*Exercise details*:
Each line that includes "every" must be copied from the records.

─── Dataset content ───

-- pv_equiv track=rewrite | github.com/undercurrentai/AIPEA | src/aipea/search.py | _escape_plaintext
-- ===== SOURCE A (Python) =====
-- def _escape_plaintext(text: str) -> str:
--     """Escape plaintext-significant patterns in user-supplied text.
--
--     Prevents injected content from creating spurious numbered-list items
--     in the generic (plaintext) formatter — checks every line, not just the first.
--     """
--     lines = text.split("\n")
--     escaped = []
--     for line in lines:
--         is_list_item = (
--             line
--             and len(line) >= 2
--             and line[0].isdigit()
--             and line.lstrip("0123456789").startswith(".")
--         )
--         if is_list_item:
--             line = "\\" + line
--         escaped.append(line)
--     return "\n".join(escaped)
-- ===== SOURCE B (Python) =====
-- def _escape_plaintext(text: str) -> str:
--     # Single pass over the characters with a line-start flag; no line list is built.
--     out = []
--     at_start = True
--     n = len(text)
--     i = 0
--     while i < n:
--         c = text[i]
--         if at_start and "0" <= c <= "9":
--             j = i + 1
--             while j < n and "0" <= text[j] <= "9":
--                 j += 1
--             if j < n and text[j] == ".":
--                 out.append("\\")
--         out.append(c)
--         at_start = c == "\n"
--         i += 1
--     return "".join(out)
-- ===== Notes on version B (the rewrite author's own statement) =====
-- stated objective: alternative
-- what changed: Replaces A's split-into-lines / per-line test / join pipeline by a single character-level pass that carries a line-start flag and does a digits-then-dot lookahead at each line start, building the output without ever materialising a list of lines.
import Mathlib
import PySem

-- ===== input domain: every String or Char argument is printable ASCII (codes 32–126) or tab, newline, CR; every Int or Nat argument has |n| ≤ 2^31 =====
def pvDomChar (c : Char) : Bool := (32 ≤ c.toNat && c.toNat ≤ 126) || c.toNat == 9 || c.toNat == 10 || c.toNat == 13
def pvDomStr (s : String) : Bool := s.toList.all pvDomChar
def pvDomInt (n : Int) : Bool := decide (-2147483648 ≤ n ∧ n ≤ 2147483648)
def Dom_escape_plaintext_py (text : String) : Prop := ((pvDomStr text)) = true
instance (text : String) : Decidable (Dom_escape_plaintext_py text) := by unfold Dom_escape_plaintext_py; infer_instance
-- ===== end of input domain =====

-- B replaces A's split-into-lines / per-line test / join pipeline by one character pass with a
-- line-start flag (objective: alternative; same cost, no intermediate line list).

-- ===== PORT A =====

-- the "0123456789" literal of A's lstrip call
def pvDigits : List Char := ['0','1','2','3','4','5','6','7','8','9']

-- s.lstrip(chars): drop leading characters contained in chars (hand port, exact for str.lstrip(chars))
def pyLstripChars (cs chars : List Char) : List Char := cs.dropWhile (fun c => chars.contains c)

def escape_plaintext_py (text : String) : String :=
  let lines := PySem.Chars.splitOn text.toList ['\n']
  let escaped : List (List Char) := lines.foldl (fun acc line =>
    let is_list_item :=
      (!line.isEmpty) &&
      decide (2 ≤ PySem.Chars.len line) &&
      (match PySem.List.pyGet? line 0 with
       | some c => PySem.Chars.isdigit c
       | none => false) &&
      PySem.Chars.startswith (pyLstripChars line pvDigits) ['.']
    acc ++ [if is_list_item then '\\' :: line else line]) []
  String.mk (PySem.Chars.join ['\n'] escaped)

-- ===== PORT B =====

-- B's inner while loop: skip ASCII digits after the current position, then test for '.'
def dotAfterDigits : List Char → Bool
  | [] => false
  | c :: rest => if ('0' ≤ c && c ≤ '9') then dotAfterDigits rest else c == '.'

-- B's outer while loop: one pass, carrying the at_start flag
def escBGo : Bool → List Char → List Char
  | _, [] => []
  | atStart, c :: rest =>
    (if atStart && ('0' ≤ c && c ≤ '9') && dotAfterDigits rest then ['\\', c] else [c])
      ++ escBGo (c == '\n') rest

def escape_plaintext_py_alt (text : String) : String :=
  String.mk (escBGo true text.toList)

-- ===== PRECONDITION & SPEC =====
def Spec_escape_plaintext_py (text : String) (out : String) : Prop := out = escape_plaintext_py_alt text
instance (text : String) (out : String) : Decidable (Spec_escape_plaintext_py text out) := by unfold Spec_escape_plaintext_py; infer_instance

-- ===== CLAIM (what is proved, stated in full; the proofs are below) =====
def Claim_equal_escape_plaintext_py : Prop := ∀ (text : String), Dom_escape_plaintext_py text → Spec_escape_plaintext_py text (escape_plaintext_py text)

-- ===== LEMMAS AND PROOFS =====

-- the per-line decision of B
def escLineB : List Char → List Char
  | [] => []
  | c :: r => if ('0' ≤ c && c ≤ '9') && dotAfterDigits r then '\\' :: c :: r else c :: r

-- reference newline split
def splitNlAux (pre : List Char) : List Char → List (List Char)
  | [] => [pre]
  | c :: rest => if c = '\n' then pre :: splitNlAux [] rest else splitNlAux (pre ++ [c]) rest

theorem foldl_append_map {α β : Type} (f : α → β) :
    ∀ (l : List α) (acc : List β), l.foldl (fun a x => a ++ [f x]) acc = acc ++ l.map f := by
  intro l
  induction l with
  | nil => simp
  | cons x t ih => intro acc; simp only [List.foldl_cons, ih, List.map_cons]; simp

theorem char_eq_iff_toNat (c d : Char) : (c = d) ↔ c.toNat = d.toNat := by
  constructor
  · intro h; rw [h]
  · intro h; exact Char.ext (UInt32.toNat_inj.mp h)

theorem char_le_iff_toNat (c d : Char) : (c ≤ d) ↔ c.toNat ≤ d.toNat := by
  rw [Char.le_def, UInt32.le_iff_toNat_le]; rfl

theorem digits_contains (c : Char) : pvDigits.contains c = ('0' ≤ c && c ≤ '9') := by
  have hmem : c ∈ pvDigits ↔ (48 ≤ c.toNat ∧ c.toNat ≤ 57) := by
    simp only [pvDigits, List.mem_cons, List.not_mem_nil, or_false, char_eq_iff_toNat,
      show ('0':Char).toNat = 48 from rfl, show ('1':Char).toNat = 49 from rfl,
      show ('2':Char).toNat = 50 from rfl, show ('3':Char).toNat = 51 from rfl,
      show ('4':Char).toNat = 52 from rfl, show ('5':Char).toNat = 53 from rfl,
      show ('6':Char).toNat = 54 from rfl, show ('7':Char).toNat = 55 from rfl,
      show ('8':Char).toNat = 56 from rfl, show ('9':Char).toNat = 57 from rfl]
    omega
  by_cases h : (48 ≤ c.toNat ∧ c.toNat ≤ 57)
  · have h1 : pvDigits.contains c = true := by
      rw [List.contains_eq_mem]; exact decide_eq_true (hmem.mpr h)
    have h2 : ('0' ≤ c && c ≤ '9') = true := by
      simp only [Bool.and_eq_true, decide_eq_true_eq, char_le_iff_toNat,
        show ('0':Char).toNat = 48 from rfl, show ('9':Char).toNat = 57 from rfl]
      omega
    rw [h1, h2]
  · have h1 : pvDigits.contains c = false := by
      rw [List.contains_eq_mem]; exact decide_eq_false (fun hc => h (hmem.mp hc))
    have h2 : ('0' ≤ c && c ≤ '9') = false := by
      simp only [Bool.and_eq_false_iff, decide_eq_false_iff_not, char_le_iff_toNat,
        show ('0':Char).toNat = 48 from rfl, show ('9':Char).toNat = 57 from rfl]
      omega
    rw [h1, h2]

theorem go_spec : ∀ (fuel : Nat) (l cur : List Char) (acc : List (List Char)), l.length < fuel →
    PySem.Chars.splitOn.go ['\n'] fuel l cur acc = acc.reverse ++ splitNlAux cur.reverse l := by
  intro fuel
  induction fuel with
  | zero => intro l cur acc h; omega
  | succ n ih =>
    intro l cur acc h
    cases l with
    | nil => rw [PySem.Chars.splitOn.go.eq_def]; simp [splitNlAux]
    | cons c rest =>
      rw [PySem.Chars.splitOn.go.eq_def]
      simp only [List.length_cons] at h
      by_cases hc : c = '\n'
      · subst hc
        have hp : List.isPrefixOf ['\n'] ('\n' :: rest) = true := by simp [List.isPrefixOf]
        simp only [hp, if_true]
        rw [show (List.drop ['\n'].length ('\n' :: rest)) = rest from rfl, ih _ _ _ (by omega)]
        simp [splitNlAux]
      · have hp : List.isPrefixOf ['\n'] (c :: rest) = false := by
          simp [List.isPrefixOf]; exact fun h => hc h.symm
        simp only [hp, Bool.false_eq_true, if_false]
        rw [ih _ _ _ (by omega)]
        simp [splitNlAux, hc]

theorem splitOn_eq (s : List Char) : PySem.Chars.splitOn s ['\n'] = splitNlAux [] s := by
  rw [PySem.Chars.splitOn, go_spec _ _ _ _ (by omega)]
  simp

theorem dropWhile_digits_dot (r : List Char) :
    PySem.Chars.startswith (r.dropWhile (fun c => ('0' ≤ c && c ≤ '9'))) ['.'] = dotAfterDigits r := by
  induction r with
  | nil => simp [PySem.Chars.startswith, dotAfterDigits, List.isPrefixOf]
  | cons c rest ih =>
    rw [List.dropWhile_cons, show dotAfterDigits (c :: rest) =
        (if ('0' ≤ c && c ≤ '9') = true then dotAfterDigits rest else c == '.') from rfl]
    by_cases h : ('0' ≤ c && c ≤ '9') = true
    · rw [if_pos h, if_pos h, ih]
    · rw [if_neg h, if_neg h]
      simp [PySem.Chars.startswith, List.isPrefixOf, eq_comm]

theorem escLineA_eq (line : List Char) :
    (if (!line.isEmpty) &&
        decide (2 ≤ PySem.Chars.len line) &&
        (match PySem.List.pyGet? line 0 with
         | some c => PySem.Chars.isdigit c
         | none => false) &&
        PySem.Chars.startswith (pyLstripChars line pvDigits) ['.']
     then '\\' :: line else line) = escLineB line := by
  cases line with
  | nil => simp [escLineB]
  | cons c r =>
    have hget : PySem.List.pyGet? (c :: r) (0:Int) = some c := by
      simp [PySem.List.pyGet?, PySem.List.pyIdx?]
    rw [hget, show (match some c with | some c => PySem.Chars.isdigit c | none => false) = PySem.Chars.isdigit c from rfl]
    have hdig : PySem.Chars.isdigit c = ('0' ≤ c && c ≤ '9') := by
      simp [PySem.Chars.isdigit]
    rw [hdig]
    simp only [escLineB, pyLstripChars, List.dropWhile_cons, digits_contains]
    by_cases hc : ('0' ≤ c && c ≤ '9') = true
    · simp only [hc, if_true, dropWhile_digits_dot]
      cases r with
      | nil => simp [PySem.Chars.len, dotAfterDigits]
      | cons d r' =>
        by_cases hd : dotAfterDigits (d :: r') = true
        · simp only [hd]
          have h2 : decide (2 ≤ PySem.Chars.len (c :: d :: r')) = true := by
            simp [PySem.Chars.len]; omega
          simp [h2]
        · simp only [Bool.not_eq_true] at hd
          simp [hd]
    · simp only [Bool.not_eq_true] at hc
      simp [hc, PySem.Chars.startswith, List.isPrefixOf]

theorem escBGo_false_no_nl : ∀ (l : List Char), '\n' ∉ l → escBGo false l = l := by
  intro l
  induction l with
  | nil => intro _; rfl
  | cons c rest ih =>
    intro h
    simp only [List.mem_cons, not_or] at h
    have hc : (c == '\n') = false := by simp; exact fun e => h.1 e.symm
    simp [escBGo, hc, ih h.2]

theorem escBGo_false_append : ∀ (line : List Char), '\n' ∉ line → ∀ rest,
    escBGo false (line ++ '\n' :: rest) = line ++ '\n' :: escBGo true rest := by
  intro line
  induction line with
  | nil => intro _ rest; simp [escBGo]
  | cons c r ih =>
    intro h rest
    simp only [List.mem_cons, not_or] at h
    have hc : (c == '\n') = false := by simp; exact fun e => h.1 e.symm
    simp [escBGo, hc, ih h.2]

theorem dotAfter_append : ∀ (r : List Char), '\n' ∉ r → ∀ rest,
    dotAfterDigits (r ++ '\n' :: rest) = dotAfterDigits r := by
  intro r
  induction r with
  | nil => intro _ rest; simp [dotAfterDigits]
  | cons c t ih =>
    intro h rest
    simp only [List.mem_cons, not_or] at h
    by_cases hc : ('0' ≤ c && c ≤ '9') = true
    · simp [dotAfterDigits, hc, ih h.2]
    · simp only [Bool.not_eq_true] at hc
      simp [dotAfterDigits, hc]

theorem escBGo_true_no_nl (l : List Char) (h : '\n' ∉ l) : escBGo true l = escLineB l := by
  cases l with
  | nil => rfl
  | cons c r =>
    simp only [List.mem_cons, not_or] at h
    have hc : (c == '\n') = false := by simp; exact fun e => h.1 e.symm
    by_cases hd : (('0' ≤ c && c ≤ '9') && dotAfterDigits r) = true
    · simp [escBGo, escLineB, hd, hc, escBGo_false_no_nl r h.2]
    · simp only [Bool.not_eq_true] at hd
      simp [escBGo, escLineB, hd, hc, escBGo_false_no_nl r h.2]

theorem escBGo_true_append (line rest : List Char) (h : '\n' ∉ line) :
    escBGo true (line ++ '\n' :: rest) = escLineB line ++ '\n' :: escBGo true rest := by
  cases line with
  | nil => simp [escBGo, escLineB]
  | cons c r =>
    simp only [List.mem_cons, not_or] at h
    have hc : (c == '\n') = false := by simp; exact fun e => h.1 e.symm
    rw [List.cons_append]
    by_cases hd : (('0' ≤ c && c ≤ '9') && dotAfterDigits r) = true
    · simp [escBGo, escLineB, dotAfter_append r h.2, hd, hc, escBGo_false_append r h.2]
    · simp only [Bool.not_eq_true] at hd
      simp [escBGo, escLineB, dotAfter_append r h.2, hd, hc, escBGo_false_append r h.2]

theorem splitNlAux_ne_nil : ∀ (l pre : List Char), splitNlAux pre l ≠ [] := by
  intro l
  induction l with
  | nil => intro pre; simp [splitNlAux]
  | cons c rest ih =>
    intro pre
    by_cases h : c = '\n' <;> simp [splitNlAux, h, ih]

theorem aux_no_nl : ∀ (l : List Char), '\n' ∉ l → ∀ pre, splitNlAux pre l = [pre ++ l] := by
  intro l
  induction l with
  | nil => intro _ pre; simp [splitNlAux]
  | cons c rest ih =>
    intro h pre
    simp only [List.mem_cons, not_or] at h
    have hc : ¬ (c = '\n') := fun e => h.1 e.symm
    simp [splitNlAux, hc, ih h.2]

theorem aux_append : ∀ (line : List Char), '\n' ∉ line → ∀ pre rest,
    splitNlAux pre (line ++ '\n' :: rest) = (pre ++ line) :: splitNlAux [] rest := by
  intro line
  induction line with
  | nil => intro _ pre rest; simp [splitNlAux]
  | cons c r ih =>
    intro h pre rest
    simp only [List.mem_cons, not_or] at h
    have hc : ¬ (c = '\n') := fun e => h.1 e.symm
    simp [splitNlAux, hc, ih h.2]

theorem join_cons (a : List Char) (ps : List (List Char)) (h : ps ≠ []) :
    PySem.Chars.join ['\n'] (a :: ps) = a ++ '\n' :: PySem.Chars.join ['\n'] ps := by
  cases ps with
  | nil => exact absurd rfl h
  | cons b t => simp [PySem.Chars.join, List.intercalate, List.intersperse]

theorem join_single (a : List Char) : PySem.Chars.join ['\n'] [a] = a := by
  simp [PySem.Chars.join, List.intercalate]

theorem exists_split : ∀ (s : List Char), '\n' ∈ s →
    ∃ line rest, '\n' ∉ line ∧ s = line ++ '\n' :: rest := by
  intro s
  induction s with
  | nil => intro h; exact absurd h (List.not_mem_nil)
  | cons c t ih =>
    intro h
    by_cases hc : c = '\n'
    · exact ⟨[], t, by simp, by simp [hc]⟩
    · have ht : '\n' ∈ t := by
        rcases List.mem_cons.mp h with h1 | h1
        · exact absurd h1.symm hc
        · exact h1
      obtain ⟨line, rest, hnl, heq⟩ := ih ht
      exact ⟨c :: line, rest, by simp [hnl]; exact fun e => hc e.symm, by simp [heq]⟩

theorem main_eq : ∀ (n : Nat) (s : List Char), s.length ≤ n →
    PySem.Chars.join ['\n'] ((splitNlAux [] s).map escLineB) = escBGo true s := by
  intro n
  induction n with
  | zero =>
    intro s h
    have hs : s = [] := List.eq_nil_of_length_eq_zero (Nat.le_zero.mp h)
    subst hs
    simp [splitNlAux, escLineB, escBGo, join_single]
  | succ n ih =>
    intro s hlen
    by_cases hmem : '\n' ∈ s
    · obtain ⟨line, rest, hnl, heq⟩ := exists_split s hmem
      subst heq
      rw [aux_append line hnl [] rest, List.nil_append, List.map_cons]
      rw [join_cons _ _ (by
        intro hnil
        exact splitNlAux_ne_nil rest [] (List.map_eq_nil_iff.mp hnil))]
      rw [escBGo_true_append line rest hnl]
      have hr : rest.length ≤ n := by
        simp only [List.length_append, List.length_cons] at hlen
        omega
      rw [ih rest hr]
    · rw [aux_no_nl s hmem [], List.nil_append, List.map_cons, List.map_nil]
      rw [join_single, escBGo_true_no_nl s hmem]

-- ===== VERDICT (by name: the statement is the Claim_ definition above) =====
theorem escape_plaintext_py_spec : Claim_equal_escape_plaintext_py := by
  intro text _
  show escape_plaintext_py text = escape_plaintext_py_alt text
  simp only [escape_plaintext_py, escape_plaintext_py_alt]
  rw [foldl_append_map, List.nil_append, splitOn_eq]
  rw [List.map_congr_left (fun line _ => escLineA_eq line)]
  rw [main_eq text.toList.length text.toList (le_refl _)]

───

*Response to this exercise*:
--     in the generic (plaintext) formatter — checks every line, not just the first.
-- ===== input domain: every String or Char argument is printable ASCII (codes 32–126) or tab, newline, CR; every Int or Nat argument has |n| ≤ 2^31 =====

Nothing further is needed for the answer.